(Records to use Opens)

-- pv_equiv track=rewrite | github.com/bohunicka14/Graph-Algorithms-Optimalization | havel_hakimi.py | update_array
-- ===== SOURCE A (Python) =====
-- def update_array(array):
--     result = []
--     steps = array[0]
--     for i in range(1, len(array)):
--         if i - 1 < steps:
--             result.append(array[i] - 1)
--         else:
--             result.append(array[i])
--     result.sort(reverse=True)
--     return result
-- ===== SOURCE B (Python) =====
-- def update_array(array):
--     steps = array[0]
--     tail = array[1:]
--     k = min(max(steps, 0), len(tail))
--     dec = sorted((x - 1 for x in tail[:k]), reverse=True)
--     rest = sorted(tail[k:], reverse=True)
--     out = []
--     i = j = 0
--     while i < len(dec) and j < len(rest):
--         if dec[i] >= rest[j]:
--             out.append(dec[i]); i += 1
--         else:
--             out.append(rest[j]); j += 1
--     out.extend(dec[i:])
--     out.extend(rest[j:])
--     return out
-- ===== Notes on version B (the rewrite author's own statement) =====
-- stated objective: alternative
-- what changed: Instead of decrementing the first `steps` tail elements in place and re-sorting the whole list, B sorts the decremented prefix and the untouched suffix separately and merges the two descending runs with a hand-written linear merge.
import Mathlib
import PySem

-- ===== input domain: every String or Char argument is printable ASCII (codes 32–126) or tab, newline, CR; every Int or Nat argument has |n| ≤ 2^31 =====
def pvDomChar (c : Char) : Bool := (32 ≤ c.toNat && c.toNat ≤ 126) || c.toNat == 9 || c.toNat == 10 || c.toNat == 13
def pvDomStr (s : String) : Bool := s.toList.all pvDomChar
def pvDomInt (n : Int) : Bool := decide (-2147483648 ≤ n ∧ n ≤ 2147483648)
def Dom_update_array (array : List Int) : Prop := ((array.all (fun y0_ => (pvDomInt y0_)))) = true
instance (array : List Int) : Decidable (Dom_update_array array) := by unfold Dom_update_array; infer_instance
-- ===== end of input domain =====

-- B changes the decomposition: instead of decrementing in place and re-sorting the whole
-- list, it sorts the decremented prefix and the untouched suffix separately and merges the
-- two descending runs (objective: alternative; equal return values, no speed claim).

-- ===== PORT A =====
-- Literal port of A: build `result` by the index loop over range(1, len(array)),
-- then sort it descending.  `array[0]` raises IndexError on [], excluded by Pre_.
def update_array (array : List Int) : List Int :=
  match array with
  | [] => []   -- unreachable under Pre_update_array (Python raises IndexError here)
  | steps :: _ =>
      let result := (PySem.List.pyRange 1 (array.length : Int) 1).foldl
        (fun acc i =>
          if i - 1 < steps then acc ++ [(PySem.List.pyGet? array i).getD 0 - 1]
          else acc ++ [(PySem.List.pyGet? array i).getD 0]) []
      PySem.List.sorted result (fun x => x) true

-- ===== PORT B =====
-- merge of two descending runs (the hand-written while loop of Source B)
def mergeDesc : List Int → List Int → List Int
  | [], ys => ys
  | x :: xs, [] => x :: xs
  | x :: xs, y :: ys =>
      if y ≤ x then x :: mergeDesc xs (y :: ys)
      else y :: mergeDesc (x :: xs) ys
termination_by xs ys => xs.length + ys.length

def update_array_alt (array : List Int) : List Int :=
  match array with
  | [] => []   -- unreachable under Pre_update_array (Python raises IndexError here)
  | steps :: tail =>
      let k : Nat := min (max steps 0).toNat tail.length
      let dec := PySem.List.sorted ((tail.take k).map (fun x => x - 1)) (fun x => x) true
      let rest := PySem.List.sorted (tail.drop k) (fun x => x) true
      mergeDesc dec rest

-- ===== PRECONDITION & SPEC =====
-- Pre_ excludes only the empty list, on which A raises IndexError (array[0]).
def Pre_update_array (array : List Int) : Prop := array ≠ []
instance (array : List Int) : Decidable (Pre_update_array array) := by
  unfold Pre_update_array; infer_instance

def pvWitness_update_array : List Int := [2, 3, 3, 1]

def Spec_update_array (array : List Int) (out : List Int) : Prop := out = update_array_alt array
instance (array : List Int) (out : List Int) : Decidable (Spec_update_array array out) := by unfold Spec_update_array; infer_instance

-- ===== CLAIM (what is proved, stated in full; the proofs are below) =====
def Claim_equal_update_array : Prop := ∀ (array : List Int), Dom_update_array array → Pre_update_array array → Spec_update_array array (update_array array)

-- ===== LEMMAS AND PROOFS =====

-- A's loop, characterized: element j of the tail is decremented iff j < steps.
def decCond : Int → List Int → List Int
  | _, [] => []
  | s, y :: t => (if 0 < s then y - 1 else y) :: decCond (s - 1) t

lemma decCond_nonpos (s : Int) (ys : List Int) (h : s ≤ 0) : decCond s ys = ys := by
  induction ys generalizing s with
  | nil => rfl
  | cons y t ih =>
      simp only [decCond, if_neg (by omega : ¬ 0 < s), ih (s - 1) (by omega)]

lemma decCond_eq (ys : List Int) (s : Int) :
    decCond s ys = (ys.take s.toNat).map (fun x => x - 1) ++ ys.drop s.toNat := by
  induction ys generalizing s with
  | nil => simp [decCond]
  | cons y t ih =>
      by_cases h : 0 < s
      · have hs : s.toNat = (s - 1).toNat + 1 := by omega
        simp only [decCond, if_pos h, hs, List.take_succ_cons, List.map_cons,
          List.drop_succ_cons, List.cons_append, ih (s - 1)]
      · have hs : s.toNat = 0 := by omega
        simp only [decCond, if_neg h, hs, List.take_zero, List.map_nil,
          List.drop_zero, List.nil_append, decCond_nonpos (s - 1) t (by omega)]

lemma foldl_if_append (L : List Int) (p : Int → Prop) [DecidablePred p]
    (f g : Int → Int) (acc : List Int) :
    L.foldl (fun acc i => if p i then acc ++ [f i] else acc ++ [g i]) acc
      = acc ++ L.map (fun i => if p i then f i else g i) := by
  induction L generalizing acc with
  | nil => simp
  | cons a t ih =>
      simp only [List.foldl_cons, List.map_cons]
      by_cases h : p a
      · rw [if_pos h, if_pos h, ih]; simp
      · rw [if_neg h, if_neg h, ih]; simp

lemma loopA (steps : Int) (ys : List Int) : ∀ (xs : List Int),
    (PySem.List.pyRange (xs.length : Int) ((xs.length : Int) + (ys.length : Int)) 1).map
      (fun i => if i - 1 < steps
        then (PySem.List.pyGet? (xs ++ ys) i).getD 0 - 1
        else (PySem.List.pyGet? (xs ++ ys) i).getD 0)
      = decCond (steps + 1 - (xs.length : Int)) ys := by
  induction ys with
  | nil =>
      intro xs
      rw [PySem.List.pyRange_one_eq_nil (by simp)]
      rfl
  | cons y t ih =>
      intro xs
      rw [PySem.List.pyRange_one_cons (by push_cast [List.length_cons]; omega), List.map_cons]
      have hget : (PySem.List.pyGet? (xs ++ y :: t) ((xs.length : Nat) : Int)).getD 0 = y := by
        simp

      have htail := ih (xs ++ [y])
      have harg1 : (((xs ++ [y]).length : Nat) : Int) = ((xs.length : Nat) : Int) + 1 := by simp
      have harg2 : (((xs.length : Nat) : Int) + 1) + ((t.length : Nat) : Int)
          = ((xs.length : Nat) : Int) + (((y :: t).length : Nat) : Int) := by
        push_cast [List.length_cons]; ring
      have happ : xs ++ [y] ++ t = xs ++ y :: t := by simp
      rw [harg1, harg2, happ] at htail
      rw [htail]
      simp only [hget, decCond]
      congr 1
      · by_cases h : ((xs.length : Nat) : Int) - 1 < steps
        · rw [if_pos h, if_pos (by omega)]
        · rw [if_neg h, if_neg (by omega)]
      · congr 1; ring

lemma mergeDesc_perm (xs ys : List Int) : (mergeDesc xs ys).Perm (xs ++ ys) := by
  fun_induction mergeDesc xs ys with
  | case1 ys => simp
  | case2 x xs => simp
  | case3 x xs y ys h ih =>
      simpa using ih.cons x
  | case4 x xs y ys h ih =>
      exact (ih.cons y).trans List.perm_middle.symm

lemma mergeDesc_pairwise (xs ys : List Int)
    (hx : xs.Pairwise (fun a b => b ≤ a)) (hy : ys.Pairwise (fun a b => b ≤ a)) :
    (mergeDesc xs ys).Pairwise (fun a b => b ≤ a) := by
  fun_induction mergeDesc xs ys with
  | case1 ys => exact hy
  | case2 x xs => exact hx
  | case3 x xs y ys h ih =>
      rw [List.pairwise_cons] at hx
      refine List.Pairwise.cons ?_ (ih hx.2 hy)
      intro a ha
      have := (mergeDesc_perm xs (y :: ys)).mem_iff.mp ha
      rcases List.mem_append.mp this with h1 | h1
      · exact hx.1 a (by simpa using h1)
      · rcases List.mem_cons.mp (by simpa using h1) with rfl | h2
        · exact h
        · rw [List.pairwise_cons] at hy
          exact le_trans (hy.1 a h2) h
  | case4 x xs y ys h ih =>
      rw [List.pairwise_cons] at hy
      refine List.Pairwise.cons ?_ (ih hx hy.2)
      intro a ha
      have := (mergeDesc_perm (x :: xs) ys).mem_iff.mp ha
      rcases List.mem_append.mp this with h1 | h1
      · rcases List.mem_cons.mp (by simpa using h1) with rfl | h2
        · omega
        · rw [List.pairwise_cons] at hx
          exact le_trans (hx.1 a h2) (by omega)
      · exact hy.1 a h1

-- a weakly descending permutation of xs IS sorted(xs, reverse=True)
lemma sorted_rev_eq_of_perm_of_desc (xs ys : List Int)
    (hperm : ys.Perm xs) (hp : ys.Pairwise (fun a b => b ≤ a)) :
    PySem.List.sorted xs (fun x => x) true = ys := by
  exact List.Perm.eq_of_pairwise
    (fun a b _ _ h1 h2 => le_antisymm h2 h1)
    (PySem.List.sorted_pairwise_rev xs (fun x => x)) hp
    ((PySem.List.sorted_perm xs (fun x => x) true).trans hperm.symm)

lemma take_clamp (tail : List Int) (steps : Int) :
    tail.take (min (max steps 0).toNat tail.length) = tail.take steps.toNat := by
  have h : (max steps 0).toNat = steps.toNat := by omega
  rw [h]
  rcases le_or_gt steps.toNat tail.length with hle | hgt
  · rw [min_eq_left hle]
  · rw [min_eq_right (by omega), List.take_of_length_le (le_refl _),
      List.take_of_length_le (by omega)]

lemma drop_clamp (tail : List Int) (steps : Int) :
    tail.drop (min (max steps 0).toNat tail.length) = tail.drop steps.toNat := by
  have h : (max steps 0).toNat = steps.toNat := by omega
  rw [h]
  rcases le_or_gt steps.toNat tail.length with hle | hgt
  · rw [min_eq_left hle]
  · rw [min_eq_right (by omega), List.drop_of_length_le (le_refl _),
      List.drop_of_length_le (by omega)]

-- ===== VERDICT (by name: the statement is the Claim_ definition above) =====
theorem update_array_spec : Claim_equal_update_array := by
  intro array _ hpre
  unfold Spec_update_array
  match array with
  | [] => exact absurd rfl hpre
  | steps :: tail =>
      show update_array (steps :: tail) = update_array_alt (steps :: tail)
      unfold update_array update_array_alt
      simp only
      rw [take_clamp, drop_clamp]
      rw [foldl_if_append _ (fun i => i - 1 < steps), List.nil_append]
      have hrange : (PySem.List.pyRange 1 (((steps :: tail).length : Nat) : Int) 1)
          = PySem.List.pyRange (([steps] : List Int).length : Int)
              ((([steps] : List Int).length : Int) + ((tail.length : Nat) : Int)) 1 := by
        congr 1 <;> simp <;> try omega
      rw [hrange]
      have hloop := loopA steps tail [steps]
      rw [show ([steps] : List Int) ++ tail = steps :: tail from rfl] at hloop
      rw [hloop]
      have hs1 : steps + 1 - (([steps] : List Int).length : Int) = steps := by
        simp
      rw [hs1, decCond_eq]
      set dec := PySem.List.sorted ((tail.take steps.toNat).map (fun x => x - 1)) (fun x => x) true with hdec
      set rest := PySem.List.sorted (tail.drop steps.toNat) (fun x => x) true with hrest
      apply sorted_rev_eq_of_perm_of_desc
      · exact (mergeDesc_perm dec rest).trans
          (List.Perm.append
            (PySem.List.sorted_perm _ (fun x => x) true)
            (PySem.List.sorted_perm _ (fun x => x) true))
      · exact mergeDesc_pairwise dec rest
          (PySem.List.sorted_pairwise_rev ((tail.take steps.toNat).map (fun x => x - 1)) (fun x => x))
          (PySem.List.sorted_pairwise_rev (tail.drop steps.toNat) (fun x => x))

(Records to use Closes)

> **Work order**
In the records above, some lines may contain the word "statement"; copy every one of them.

> **Expected answer**
-- ===== Notes on version B (the rewrite author's own statement) =====
-- ===== VERDICT (by name: the statement is the Claim_ definition above) =====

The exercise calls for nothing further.